Far from demanding an investigation into the burning of some 20,000 Serb houses and the killing of at least several hundred Serbian civilians, this supposedly non-nationalist government has drawn roughly the same conclusions as its nationalist predecessor about the "Homeland War".


Yet the government's position is unsustainable. As the monstrous character of Tudjman's war policies is revealed before the tribunal, will the administration continue to share the patriotic arguments of the HDZ? The only way out would be for Racan's team to defend those aspects of the conflict that had a legitimate defensive character but, simultaneously, to investigative and prosecute all criminal actions.


Such a sophisticated approach appears beyond their abilities. The government had ample time to prepare the ground for such a strategy before having to deal with Del Ponte's sealed indictments. Yet a year and a half has been squandered.


Meanwhile, right-wing, anti-Hague forces have played recent developments to their advantage. With social issues such as unemployment and the economy working in their favour, they have consolidated their weakened ranks and are vocal throughout the country. Exploiting the war crimes issue, they have accused the authorities of treason, claiming that they would physically prevent the arrest and extradition of the indicted generals.


It has notably failed to prepare public opinion to confront the full truth of war crimes. Belgrade readied the public for the transfer of its war-time leader to The Hague by broadcasting a TV documentary on Serbian war crimes. There have been no such broadcasts in Croatia. Only the press raises the issue, but national television, far and away the most influential medium, has continued to highlight right-wing assemblies and political rallies.

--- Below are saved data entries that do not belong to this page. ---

-- pv_equiv track=rewrite | github.com/luzhiyuan25/echoscene | scripts/eval_3dfront.py | _build_enc_index_map
-- ===== SOURCE A (Python) =====
-- def _build_enc_index_map(dec_len, missing_nodes):
--     missing_nodes_sorted = sorted([int(x) for x in missing_nodes])
--     mapping = {}
--     num_missing_before = 0
--     miss_ptr = 0
--     for dec_idx in range(dec_len):
--         while miss_ptr < len(missing_nodes_sorted) and missing_nodes_sorted[miss_ptr] < dec_idx:
--             num_missing_before += 1
--             miss_ptr += 1
--         if miss_ptr < len(missing_nodes_sorted) and missing_nodes_sorted[miss_ptr] == dec_idx:
--             continue
--         mapping[dec_idx] = dec_idx - num_missing_before
--     return mapping
-- ===== SOURCE B (Python) =====
-- def _build_enc_index_map(dec_len, missing_nodes):
--     s = sorted(int(x) for x in missing_nodes)
--     present = set(s)
--
--     def bisect_left(a, x):
--         lo, hi = 0, len(a)
--         while lo < hi:
--             mid = (lo + hi) // 2
--             if a[mid] < x:
--                 lo = mid + 1
--             else:
--                 hi = mid
--         return lo
--
--     return {i: i - bisect_left(s, i) for i in range(dec_len) if i not in present}
-- ===== Notes on version B (the rewrite author's own statement) =====
-- stated objective: alternative
-- what changed: Replaces A's stateful two-pointer merge (incremental miss_ptr/num_missing_before carried across the loop) by a stateless dict comprehension: a set for the skip test and a per-index hand-written binary search (bisect_left) into the sorted missing list, which counts duplicates correctly.
import Mathlib
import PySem

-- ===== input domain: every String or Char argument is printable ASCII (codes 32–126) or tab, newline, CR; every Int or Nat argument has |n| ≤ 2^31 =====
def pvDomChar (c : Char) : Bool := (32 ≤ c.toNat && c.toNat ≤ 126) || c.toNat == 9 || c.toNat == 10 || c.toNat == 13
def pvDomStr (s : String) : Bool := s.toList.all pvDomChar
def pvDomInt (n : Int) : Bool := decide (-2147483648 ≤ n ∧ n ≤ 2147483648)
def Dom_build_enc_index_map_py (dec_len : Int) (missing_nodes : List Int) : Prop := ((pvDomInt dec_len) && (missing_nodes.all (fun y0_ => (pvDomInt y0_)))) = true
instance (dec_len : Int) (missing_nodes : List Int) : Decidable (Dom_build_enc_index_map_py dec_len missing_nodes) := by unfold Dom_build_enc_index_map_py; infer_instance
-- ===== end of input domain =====

-- B replaces A's stateful two-pointer merge by a stateless comprehension: set membership for
-- skipping and a hand-written bisect_left (binary search) into the sorted missing list
-- (objective: alternative decomposition, same exact result).

-- ===== PORT A =====
-- the inner 'while miss_ptr < len(...) and ...[miss_ptr] < dec_idx' loop; the pointer is
-- represented by the remaining suffix of the sorted list (ptr advance = dropping the head)
def pvAWhile (i : Int) : Int → List Int → Int × List Int
  | n, [] => (n, [])
  | n, h :: t => if h < i then pvAWhile i (n + 1) t else (n, h :: t)

-- one iteration of A's 'for dec_idx in range(dec_len)' body; state = (mapping, num_missing_before, suffix)
def pvStepA (st : PySem.Dict Int Int × Int × List Int) (i : Int) : PySem.Dict Int Int × Int × List Int :=
  match pvAWhile i st.2.1 st.2.2 with
  | (n', hd :: tl) => if hd = i then (st.1, n', hd :: tl) else (st.1.insert i (i - n'), n', hd :: tl)
  | (n', []) => (st.1.insert i (i - n'), n', [])

def build_enc_index_map_py (dec_len : Int) (missing_nodes : List Int) : List (Int × Int) :=
  let s := PySem.List.sorted missing_nodes (fun x => x)
  (((PySem.List.pyRange 0 dec_len 1).foldl pvStepA
      ((PySem.Dict.empty : PySem.Dict Int Int), (0 : Int), s)).1).items

-- ===== PORT B =====
-- Source B's hand-written bisect_left loop: while lo < hi: mid = (lo+hi)//2; ...
def pvBisectLoop (a : List Int) (x : Int) (lo hi : Nat) : Nat :=
  if h : lo < hi then
    let mid := (lo + hi) / 2
    if a.getD mid 0 < x then pvBisectLoop a x (mid + 1) hi
    else pvBisectLoop a x lo mid
  else lo
termination_by hi - lo
decreasing_by all_goals omega

-- the dict-comprehension body
def pvStepB (s : List Int) (present : PySem.Set Int) (d : PySem.Dict Int Int) (i : Int) : PySem.Dict Int Int :=
  if present.contains i then d else d.insert i (i - (pvBisectLoop s i 0 s.length : Int))

def build_enc_index_map_py_alt (dec_len : Int) (missing_nodes : List Int) : List (Int × Int) :=
  let s := PySem.List.sorted missing_nodes (fun x => x)
  let present := PySem.Set.ofList s
  ((PySem.List.pyRange 0 dec_len 1).foldl (pvStepB s present)
      (PySem.Dict.empty : PySem.Dict Int Int)).items

-- ===== PRECONDITION & SPEC =====
def Spec_build_enc_index_map_py (dec_len : Int) (missing_nodes : List Int) (out : List (Int × Int)) : Prop := out = build_enc_index_map_py_alt dec_len missing_nodes
instance (dec_len : Int) (missing_nodes : List Int) (out : List (Int × Int)) : Decidable (Spec_build_enc_index_map_py dec_len missing_nodes out) := by unfold Spec_build_enc_index_map_py; infer_instance

-- ===== CLAIM (what is proved, stated in full; the proofs are below) =====
def Claim_equal_build_enc_index_map_py : Prop := ∀ (dec_len : Int) (missing_nodes : List Int), Dom_build_enc_index_map_py dec_len missing_nodes → Spec_build_enc_index_map_py dec_len missing_nodes (build_enc_index_map_py dec_len missing_nodes)

-- ===== LEMMAS AND PROOFS =====

-- A's while loop = take/drop of the elements below i
theorem pvAWhile_eq (i : Int) : ∀ (n : Int) (rem : List Int),
    pvAWhile i n rem
      = (n + ((rem.takeWhile (fun x => decide (x < i))).length : Int),
         rem.dropWhile (fun x => decide (x < i))) := by
  intro n rem
  induction rem generalizing n with
  | nil => simp [pvAWhile]
  | cons h t ih =>
    by_cases hh : h < i
    · simp [pvAWhile, hh, ih]; ring
    · simp [pvAWhile, hh]

-- a count determined by a positional boundary
theorem countP_eq_boundary (P : Int → Bool) :
    ∀ (a : List Int) (r : Nat), r ≤ a.length →
      (∀ j (hj : j < a.length), j < r → P a[j] = true) →
      (∀ j (hj : j < a.length), r ≤ j → P a[j] = false) →
      a.countP P = r := by
  intro a
  induction a with
  | nil => intro r hr _ _; simp at hr; simp [hr]
  | cons h t ih =>
    intro r hr h1 h2
    cases r with
    | zero =>
      have hz : ∀ x ∈ h :: t, ¬ P x = true := by
        intro x hx
        obtain ⟨j, hj, rfl⟩ := List.mem_iff_getElem.mp hx
        simp [h2 j hj (Nat.zero_le j)]
      exact List.countP_eq_zero.mpr hz
    | succ r' =>
      have hP : P h = true := h1 0 (by simp) (Nat.succ_pos r')
      have : t.countP P = r' := by
        apply ih r' (by simpa using hr)
        · intro j hj hjr
          have := h1 (j + 1) (by simpa using hj) (by omega)
          simpa using this
        · intro j hj hjr
          have := h2 (j + 1) (by simpa using hj) (by omega)
          simpa using this
      simp [hP, this]

-- correctness of Source B's binary search on a sorted list
theorem pvBisect_spec (a : List Int) (x : Int) (hs : a.Pairwise (· ≤ ·)) :
    ∀ (k lo hi : Nat), hi - lo = k → lo ≤ hi → hi ≤ a.length →
      (∀ j (hj : j < a.length), j < lo → a[j] < x) →
      (∀ j (hj : j < a.length), hi ≤ j → ¬ a[j] < x) →
      pvBisectLoop a x lo hi = a.countP (fun y => decide (y < x)) := by
  have mono : ∀ p q (hq : q < a.length) (hpq : p ≤ q), a[p]'(by omega) ≤ a[q] := by
    intro p q hq hpq
    rcases Nat.lt_or_ge p q with h | h
    · exact (List.pairwise_iff_getElem.mp hs) p q (by omega) hq h
    · have : p = q := by omega
      subst this; exact le_refl _
  intro k
  induction k using Nat.strong_induction_on with
  | _ k ihk =>
    intro lo hi hk hlohi hhi h1 h2
    unfold pvBisectLoop
    split
    case isTrue hlt =>
      have hmid1 : lo ≤ (lo + hi) / 2 := by omega
      have hmid2 : (lo + hi) / 2 < hi := by omega
      have hmlen : (lo + hi) / 2 < a.length := by omega
      have hget : a.getD ((lo + hi) / 2) 0 = a[(lo + hi) / 2] := List.getD_eq_getElem a 0 hmlen
      show (if a.getD ((lo + hi) / 2) 0 < x then pvBisectLoop a x ((lo + hi) / 2 + 1) hi
            else pvBisectLoop a x lo ((lo + hi) / 2)) = List.countP (fun y => decide (y < x)) a
      split
      case isTrue hx =>
        refine ihk (hi - ((lo + hi) / 2 + 1)) (by omega) _ _ rfl (by omega) hhi ?_ h2
        intro j hj hjm
        have : a[j] ≤ a[(lo + hi) / 2] := mono j _ hmlen (by omega)
        calc a[j] ≤ a[(lo + hi) / 2] := this
          _ < x := by rwa [hget] at hx
      case isFalse hx =>
        refine ihk ((lo + hi) / 2 - lo) (by omega) _ _ rfl (by omega) (by omega) h1 ?_
        intro j hj hjm
        have hle : a[(lo + hi) / 2] ≤ a[j] := mono _ j hj hjm
        rw [hget] at hx
        omega
    case isFalse hlt =>
      have : lo = hi := by omega
      subst this
      exact (countP_eq_boundary _ a lo hhi (by intro j hj hjr; simpa using h1 j hj hjr)
        (by intro j hj hjr; simpa using decide_eq_false (h2 j hj hjr))).symm

-- all elements surviving dropWhile (< i) in a sorted list are ≥ i
theorem dropWhile_ge (i : Int) : ∀ (rem : List Int), rem.Pairwise (· ≤ ·) →
    ∀ y ∈ rem.dropWhile (fun x => decide (x < i)), ¬ y < i := by
  intro rem
  induction rem with
  | nil => simp
  | cons h t ih =>
    intro hp y hy
    rcases List.pairwise_cons.mp hp with ⟨hht, hpt⟩
    by_cases hh : h < i
    · exact ih hpt y (by simpa [List.dropWhile_cons, hh] using hy)
    · rw [List.dropWhile_cons] at hy
      simp only [hh, decide_false] at hy
      rcases (List.mem_cons.mp hy) with rfl | hyt
      · exact hh
      · have := hht y hyt; omega

-- the invariant carried by A's fold: s = p ++ rem, num_missing_before = |p|, every dropped element < a
theorem main_fold (s : List Int) (hs : s.Pairwise (· ≤ ·)) :
    ∀ (n : Nat) (a b : Int) (p rem : List Int) (d : PySem.Dict Int Int),
      (b - a).toNat = n → s = p ++ rem → (∀ x ∈ p, x < a) →
      ((PySem.List.pyRange a b 1).foldl pvStepA (d, (p.length : Int), rem)).1
        = (PySem.List.pyRange a b 1).foldl (pvStepB s (PySem.Set.ofList s)) d := by
  intro n
  induction n with
  | zero =>
    intro a b p rem d hn _ _
    rw [PySem.List.pyRange_one_eq_nil (by omega)]
    simp
  | succ m ih =>
    intro a b p rem d hn hsplit hlt
    have hab : a < b := by omega
    rw [PySem.List.pyRange_one_cons hab]
    simp only [List.foldl_cons]
    have hrem : rem.takeWhile (fun x => decide (x < a)) ++ rem.dropWhile (fun x => decide (x < a)) = rem :=
      List.takeWhile_append_dropWhile
    set tw := rem.takeWhile (fun x => decide (x < a)) with htw
    set dw := rem.dropWhile (fun x => decide (x < a)) with hdw
    have hsplit' : s = (p ++ tw) ++ dw := by rw [List.append_assoc, hrem]; exact hsplit
    have hptw : ∀ x ∈ p ++ tw, x < a := by
      intro x hx
      rcases List.mem_append.mp hx with h | h
      · exact hlt x h
      · have := List.mem_takeWhile_imp h
        simpa using this
    have hremsorted : rem.Pairwise (· ≤ ·) := (List.pairwise_append.mp (hsplit ▸ hs)).2.1
    have hdwge : ∀ y ∈ dw, ¬ y < a := dropWhile_ge a rem hremsorted
    have hdwsorted : dw.Pairwise (· ≤ ·) := hremsorted.sublist (List.dropWhile_sublist _)
    have hcount : s.countP (fun y => decide (y < a)) = (p ++ tw).length := by
      rw [hsplit', List.countP_append]
      rw [List.countP_eq_length.mpr (by intro x hx; simpa using hptw x hx)]
      rw [List.countP_eq_zero.mpr (by intro x hx; simpa using hdwge x hx)]
      omega
    have hbl : pvBisectLoop s a 0 s.length = (p ++ tw).length := by
      rw [pvBisect_spec s a hs (s.length - 0) 0 s.length rfl (Nat.zero_le _) le_rfl
        (by intro j hj hh; omega) (by intro j hj hh; omega)]
      exact hcount
    have hwhile : pvAWhile a (p.length : Int) rem = (((p ++ tw).length : Int), dw) := by
      rw [pvAWhile_eq a (p.length : Int) rem]
      simp [← htw, ← hdw]
    have hinv2 : ∀ x ∈ p ++ tw, x < a + 1 := fun x hx => by have := hptw x hx; omega
    have hn' : (b - (a + 1)).toNat = m := by omega
    cases hdwc : dw with
    | nil =>
      have hmem : a ∉ s := by
        intro hmem
        rw [hsplit', hdwc, List.append_nil] at hmem
        exact absurd (hptw a hmem) (lt_irrefl a)
      have hA : pvStepA (d, (p.length : Int), rem) a
          = (d.insert a (a - ((p ++ tw).length : Int)), ((p ++ tw).length : Int), ([] : List Int)) := by
        simp only [pvStepA, hwhile, hdwc]
      have hB : pvStepB s (PySem.Set.ofList s) d a
          = d.insert a (a - ((p ++ tw).length : Int)) := by
        simp only [pvStepB, hbl]
        rw [if_neg (by simpa [PySem.Set.contains, List.contains_eq_mem, PySem.Set.mem_ofList] using hmem)]
      rw [hA, hB]
      exact ih (a + 1) b (p ++ tw) [] _ hn' (by rw [hsplit', hdwc, List.append_nil]) hinv2
    | cons hd tl =>
      have hhd : ¬ hd < a := hdwge hd (by rw [hdwc]; exact List.mem_cons_self)
      by_cases hhda : hd = a
      · have hmem : a ∈ s := by
          rw [hsplit', hdwc, ← hhda]
          exact List.mem_append_right _ List.mem_cons_self
        have hA : pvStepA (d, (p.length : Int), rem) a
            = (d, ((p ++ tw).length : Int), hd :: tl) := by
          simp only [pvStepA, hwhile, hdwc]
          rw [if_pos hhda]
        have hB : pvStepB s (PySem.Set.ofList s) d a = d := by
          simp only [pvStepB]
          rw [if_pos (by simpa [PySem.Set.contains, List.contains_eq_mem, PySem.Set.mem_ofList] using hmem)]
        rw [hA, hB]
        exact ih (a + 1) b (p ++ tw) (hd :: tl) _ hn' (by rw [hsplit', hdwc]) hinv2
      · have hmem : a ∉ s := by
          intro hmem
          rw [hsplit'] at hmem
          rcases List.mem_append.mp hmem with h | h
          · exact absurd (hptw a h) (lt_irrefl a)
          · rw [hdwc] at h
            rcases List.mem_cons.mp h with h | h
            · exact hhda h.symm
            · have h1 : hd ≤ a := (List.pairwise_cons.mp (hdwc ▸ hdwsorted)).1 a h
              omega
        have hA : pvStepA (d, (p.length : Int), rem) a
            = (d.insert a (a - ((p ++ tw).length : Int)), ((p ++ tw).length : Int), hd :: tl) := by
          simp only [pvStepA, hwhile, hdwc]
          rw [if_neg hhda]
        have hB : pvStepB s (PySem.Set.ofList s) d a
            = d.insert a (a - ((p ++ tw).length : Int)) := by
          simp only [pvStepB, hbl]
          rw [if_neg (by simpa [PySem.Set.contains, List.contains_eq_mem, PySem.Set.mem_ofList] using hmem)]
        rw [hA, hB]
        exact ih (a + 1) b (p ++ tw) (hd :: tl) _ hn' (by rw [hsplit', hdwc]) hinv2

-- ===== VERDICT (by name: the statement is the Claim_ definition above) =====
theorem build_enc_index_map_py_spec : Claim_equal_build_enc_index_map_py := by
  intro dec_len missing_nodes _
  unfold Spec_build_enc_index_map_py build_enc_index_map_py build_enc_index_map_py_alt
  have hs : (PySem.List.sorted missing_nodes (fun x => x)).Pairwise (· ≤ ·) :=
    PySem.List.sorted_pairwise missing_nodes (fun x => x)
  have := main_fold (PySem.List.sorted missing_nodes (fun x => x)) hs
    (dec_len - 0).toNat 0 dec_len [] (PySem.List.sorted missing_nodes (fun x => x))
    PySem.Dict.empty rfl rfl (by simp)
  simpa using congrArg PySem.Dict.items this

In short, the post-Tudjman authorities have missed an opportunity to end Tudjmanism. They failed not only due to lack of political will but also because they thought the task itself was unnecessary. Failing to shift the predominantly negative view of cooperation with the war crimes tribunal, the authorities will find that the Hague problem will return to haunt them again and again.


Jelena Lovric is a correspondent to the Rijeka daily Novi List.